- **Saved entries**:

######

-- pv_equiv track=rewrite | github.com/GobiQ/rna | structure.py | depth_array
-- ===== SOURCE A (Python) =====
-- from typing import List, Tuple, Dict, Optional
--
-- def depth_array(structure: str) -> List[int]:
--     """Calculate depth at each position in structure"""
--     d = 0
--     out = []
--     for ch in structure:
--         if ch == '(':
--             d += 1
--             out.append(d)
--         elif ch == ')':
--             out.append(d)
--             d -= 1
--         else:
--             out.append(d)
--     return out
-- ===== SOURCE B (Python) =====
-- from typing import List
--
-- def depth_array(structure: str) -> List[int]:
--     """Depth at position i: openers in the prefix through i minus closers strictly before i."""
--     return [structure[:i + 1].count('(') - structure[:i].count(')')
--             for i in range(len(structure))]
-- ===== Notes on version B (the rewrite author's own statement) =====
-- stated objective: alternative
-- what changed: Replaces A's stateful single-pass counter loop by a stateless per-position recount: the depth at index i is computed from scratch as the number of opening brackets in the prefix through i minus the number of closing brackets strictly before i.
import Mathlib
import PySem

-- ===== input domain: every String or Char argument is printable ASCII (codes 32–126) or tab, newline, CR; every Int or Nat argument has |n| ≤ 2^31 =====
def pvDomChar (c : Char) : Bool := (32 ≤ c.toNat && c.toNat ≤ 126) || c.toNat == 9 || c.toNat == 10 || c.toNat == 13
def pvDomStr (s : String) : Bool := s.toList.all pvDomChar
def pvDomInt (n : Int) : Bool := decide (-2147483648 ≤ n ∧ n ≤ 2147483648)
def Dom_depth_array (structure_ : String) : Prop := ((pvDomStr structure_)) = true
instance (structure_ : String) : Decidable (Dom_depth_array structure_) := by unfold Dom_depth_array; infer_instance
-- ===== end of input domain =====

-- B replaces A's stateful running-counter loop by a stateless per-position recount: depth at index i = number of opening brackets in the prefix through i minus number of closing brackets strictly before i; alternative decomposition (B is quadratic, A linear).

-- ===== PORT A =====
-- A: single pass, mutable depth d and output list; an opener appends the post-increment depth, a closer the pre-decrement depth.
def depth_array (structure_ : String) : List Int :=
  (structure_.toList.foldl
    (fun (st : Int × List Int) ch =>
      if ch = '(' then (st.1 + 1, st.2 ++ [st.1 + 1])
      else if ch = ')' then (st.1 - 1, st.2 ++ [st.1])
      else (st.1, st.2 ++ [st.1]))
    (0, [])).2

-- ===== PORT B =====
-- B: for each i in range(len(s)), recount openers in s[:i+1] and closers in s[:i] — no running state.
def depth_array_alt (structure_ : String) : List Int :=
  (PySem.List.pyRange 0 (PySem.Str.len structure_) 1).map
    (fun i =>
      ((PySem.Str.count (PySem.Str.slice structure_ none (some (i + 1))) "(" : Int)
       - (PySem.Str.count (PySem.Str.slice structure_ none (some i)) ")" : Int)))

-- ===== PRECONDITION & SPEC =====
def Spec_depth_array (structure_ : String) (out : List Int) : Prop := out = depth_array_alt structure_
instance (structure_ : String) (out : List Int) : Decidable (Spec_depth_array structure_ out) := by unfold Spec_depth_array; infer_instance

-- ===== CLAIM (what is proved, stated in full; the proofs are below) =====
def Claim_equal_depth_array : Prop := ∀ (structure_ : String), Dom_depth_array structure_ → Spec_depth_array structure_ (depth_array structure_)

-- ===== LEMMAS AND PROOFS =====

-- str.count with a single-character needle is element count
theorem count_go_single (c : Char) : ∀ (fuel : Nat) (l : List Char) (acc : Nat),
    l.length ≤ fuel → PySem.Chars.count.go [c] fuel l acc = acc + l.count c := by
  intro fuel
  induction fuel with
  | zero =>
    intro l acc h
    cases l with
    | nil => simp [PySem.Chars.count.go]
    | cons a t => simp at h
  | succ n ih =>
    intro l acc h
    cases l with
    | nil => simp [PySem.Chars.count.go]
    | cons a t =>
      by_cases hc : c = a
      · subst hc
        simp only [PySem.Chars.count.go, List.isPrefixOf, BEq.rfl, Bool.and_self,
          if_true, List.length_cons, List.drop_succ_cons]
        simp only [List.length_nil, List.drop_zero]
        rw [ih t (acc + 1) (by simpa using Nat.lt_succ_iff.mp (by simpa using h))]
        simp [List.count_cons]
        omega
      · have hpre : [c].isPrefixOf (a :: t) = false := by
          simp [List.isPrefixOf, hc]
        simp only [PySem.Chars.count.go, hpre, if_false, Bool.false_eq_true]
        rw [ih t acc (by simpa using Nat.lt_succ_iff.mp (by simpa using h))]
        simp [List.count_cons, eq_comm, hc]

theorem chars_count_single (l : List Char) (c : Char) :
    PySem.Chars.count l [c] = l.count c := by
  simp only [PySem.Chars.count, List.isEmpty_cons, Bool.false_eq_true, if_false]
  simpa using count_go_single c l.length l 0 (le_refl _)

-- A's loop produces the per-position counting formula (shifted by the incoming depth d)
theorem depth_loop_eq (cs : List Char) : ∀ (d : Int) (out : List Int),
    (cs.foldl
      (fun (st : Int × List Int) ch =>
        if ch = '(' then (st.1 + 1, st.2 ++ [st.1 + 1])
        else if ch = ')' then (st.1 - 1, st.2 ++ [st.1])
        else (st.1, st.2 ++ [st.1]))
      (d, out)).2
    = out ++ (List.range cs.length).map
        (fun k => d + (((cs.take (k + 1)).count '(' : Int)
                     - ((cs.take k).count ')' : Int))) := by
  induction cs with
  | nil => intro d out; simp
  | cons ch cs ih =>
    intro d out
    have step : ∀ (d' v : Int),
        d' = d + (if ch = '(' then 1 else 0) - (if ch = ')' then 1 else 0) →
        v = d + (if ch = '(' then 1 else 0) →
        (cs.foldl
          (fun (st : Int × List Int) c =>
            if c = '(' then (st.1 + 1, st.2 ++ [st.1 + 1])
            else if c = ')' then (st.1 - 1, st.2 ++ [st.1])
            else (st.1, st.2 ++ [st.1]))
          (d', out ++ [v])).2
        = out ++ (List.range (cs.length + 1)).map
            (fun k => d + ((((ch :: cs).take (k + 1)).count '(' : Int)
                         - (((ch :: cs).take k).count ')' : Int))) := by
      intro d' v hd hv
      rw [ih d' (out ++ [v])]
      rw [List.range_succ_eq_map, List.map_cons, List.map_map]
      have h0 : d + ((((ch :: cs).take 1).count '(' : Int)
                   - (((ch :: cs).take 0).count ')' : Int)) = v := by
        by_cases h1 : ch = '(' <;> simp [h1, hv, List.count_cons]
      have hmap : (List.range cs.length).map
            ((fun k => d + ((((ch :: cs).take (k + 1)).count '(' : Int)
                          - (((ch :: cs).take k).count ')' : Int))) ∘ Nat.succ)
          = (List.range cs.length).map
            (fun k => d' + (((cs.take (k + 1)).count '(' : Int)
                          - ((cs.take k).count ')' : Int))) := by
        apply List.map_congr_left
        intro k _
        simp only [Function.comp_apply, List.take_succ_cons, List.count_cons, hd]
        by_cases h1 : ch = '(' <;> by_cases h2 : ch = ')' <;>
          simp [h1, h2] <;> push_cast <;> ring
      rw [hmap, h0]
      simp
    by_cases h1 : ch = '('
    · simpa [h1, List.foldl_cons] using
        step (d + 1) (d + 1) (by simp [h1]) (by simp [h1])
    · by_cases h2 : ch = ')'
      · simpa [h1, h2, List.foldl_cons] using
          step (d - 1) d (by simp [h1, h2]) (by simp [h1, h2])
      · simpa [h1, h2, List.foldl_cons] using
          step d d (by simp [h1, h2]) (by simp [h1, h2])

-- B unfolds to the same counting formula over List.range
theorem alt_eq_formula (s : String) :
    depth_array_alt s
    = (List.range s.toList.length).map
        (fun k => (((s.toList.take (k + 1)).count '(' : Int)
                 - ((s.toList.take k).count ')' : Int))) := by
  unfold depth_array_alt
  rw [show PySem.Str.len s = ((s.toList.length : Nat) : Int) by simp [PySem.Str.len_eq],
    PySem.List.pyRange_zero, List.map_map]
  apply List.map_congr_left
  intro k _
  simp only [Function.comp_apply, PySem.Str.count_eq, PySem.Str.toList_slice,
    PySem.Chars.slice_eq_listSlice]
  rw [PySem.List.slice_to _ (by positivity : (0:Int) ≤ (k : Int) + 1),
    PySem.List.slice_to _ (by positivity : (0:Int) ≤ (k : Int))]
  have h1 : ((k : Int) + 1).toNat = k + 1 := by omega
  have h2 : ((k : Int)).toNat = k := by omega
  rw [h1, h2]
  simp [show ("(" : String).toList = ['('] from rfl,
    show (")" : String).toList = [')'] from rfl, chars_count_single]

-- ===== VERDICT (by name: the statement is the Claim_ definition above) =====
theorem depth_array_spec : Claim_equal_depth_array := by
  intro s _
  unfold Spec_depth_array depth_array
  rw [alt_eq_formula]
  simpa using depth_loop_eq s.toList 0 []
-- pv_equiv track=rewrite | github.com/debdattasarkar/DSA | 2. GFG/0. All/2. Strings/(M) String stack/py_sol.py | stringStack
-- ===== SOURCE A (Python) =====
-- def stringStack(pat, tar):
--     n, m = len(pat), len(tar)
--     if m == 0:
--         return True  # empty target is always possible
--
--     # Required parity for i1:
--     last_parity = (n - 1) & 1
--     first_parity = last_parity if (m & 1) else (last_parity ^ 1)
--
--     j = 0  # how many letters of tar matched
--     for i, c in enumerate(pat):
--         if j < m:
--             needed_parity = first_parity ^ (j & 1)  # alternate parity
--             if c == tar[j] and ((i & 1) == needed_parity):
--                 j += 1
--
--     # All matched? If yes, tail parity is already satisfied by construction.
--     return j == m
-- ===== SOURCE B (Python) =====
-- def stringStack(pat, tar):
--     n, m = len(pat), len(tar)
--     if m == 0:
--         return True
--     k = m - 1
--     need = (n - 1) & 1
--     for i in range(n - 1, -1, -1):
--         if k >= 0 and pat[i] == tar[k] and (i & 1) == need:
--             k -= 1
--             need ^= 1
--     return k == -1
-- ===== Notes on version B (the rewrite author's own statement) =====
-- stated objective: alternative
-- what changed: Replaces A's forward greedy scan (matching tar from its first character with a parity derived from n and m) by a backward greedy scan of pat that matches tar from its last character, starting from the directly known parity (n-1)&1 and flipping it after each match; equivalence rests on the fact that both greedy directions decide the same subsequence-with-fixed-parities existence question.
import Mathlib
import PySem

######

- **Assigned task**:
In the data above, retype exactly and only the lines between the one holding "-- ===== PRECONDITION" and the one holding "simp [List.isPrefixOf, hc]", inclusive.

- **Written response**:
-- ===== PRECONDITION & SPEC =====
def Spec_depth_array (structure_ : String) (out : List Int) : Prop := out = depth_array_alt structure_
instance (structure_ : String) (out : List Int) : Decidable (Spec_depth_array structure_ out) := by unfold Spec_depth_array; infer_instance

-- ===== CLAIM (what is proved, stated in full; the proofs are below) =====
def Claim_equal_depth_array : Prop := ∀ (structure_ : String), Dom_depth_array structure_ → Spec_depth_array structure_ (depth_array structure_)

-- ===== LEMMAS AND PROOFS =====

-- str.count with a single-character needle is element count
theorem count_go_single (c : Char) : ∀ (fuel : Nat) (l : List Char) (acc : Nat),
    l.length ≤ fuel → PySem.Chars.count.go [c] fuel l acc = acc + l.count c := by
  intro fuel
  induction fuel with
  | zero =>
    intro l acc h
    cases l with
    | nil => simp [PySem.Chars.count.go]
    | cons a t => simp at h
  | succ n ih =>
    intro l acc h
    cases l with
    | nil => simp [PySem.Chars.count.go]
    | cons a t =>
      by_cases hc : c = a
      · subst hc
        simp only [PySem.Chars.count.go, List.isPrefixOf, BEq.rfl, Bool.and_self,
          if_true, List.length_cons, List.drop_succ_cons]
        simp only [List.length_nil, List.drop_zero]
        rw [ih t (acc + 1) (by simpa using Nat.lt_succ_iff.mp (by simpa using h))]
        simp [List.count_cons]
        omega
      · have hpre : [c].isPrefixOf (a :: t) = false := by
          simp [List.isPrefixOf, hc]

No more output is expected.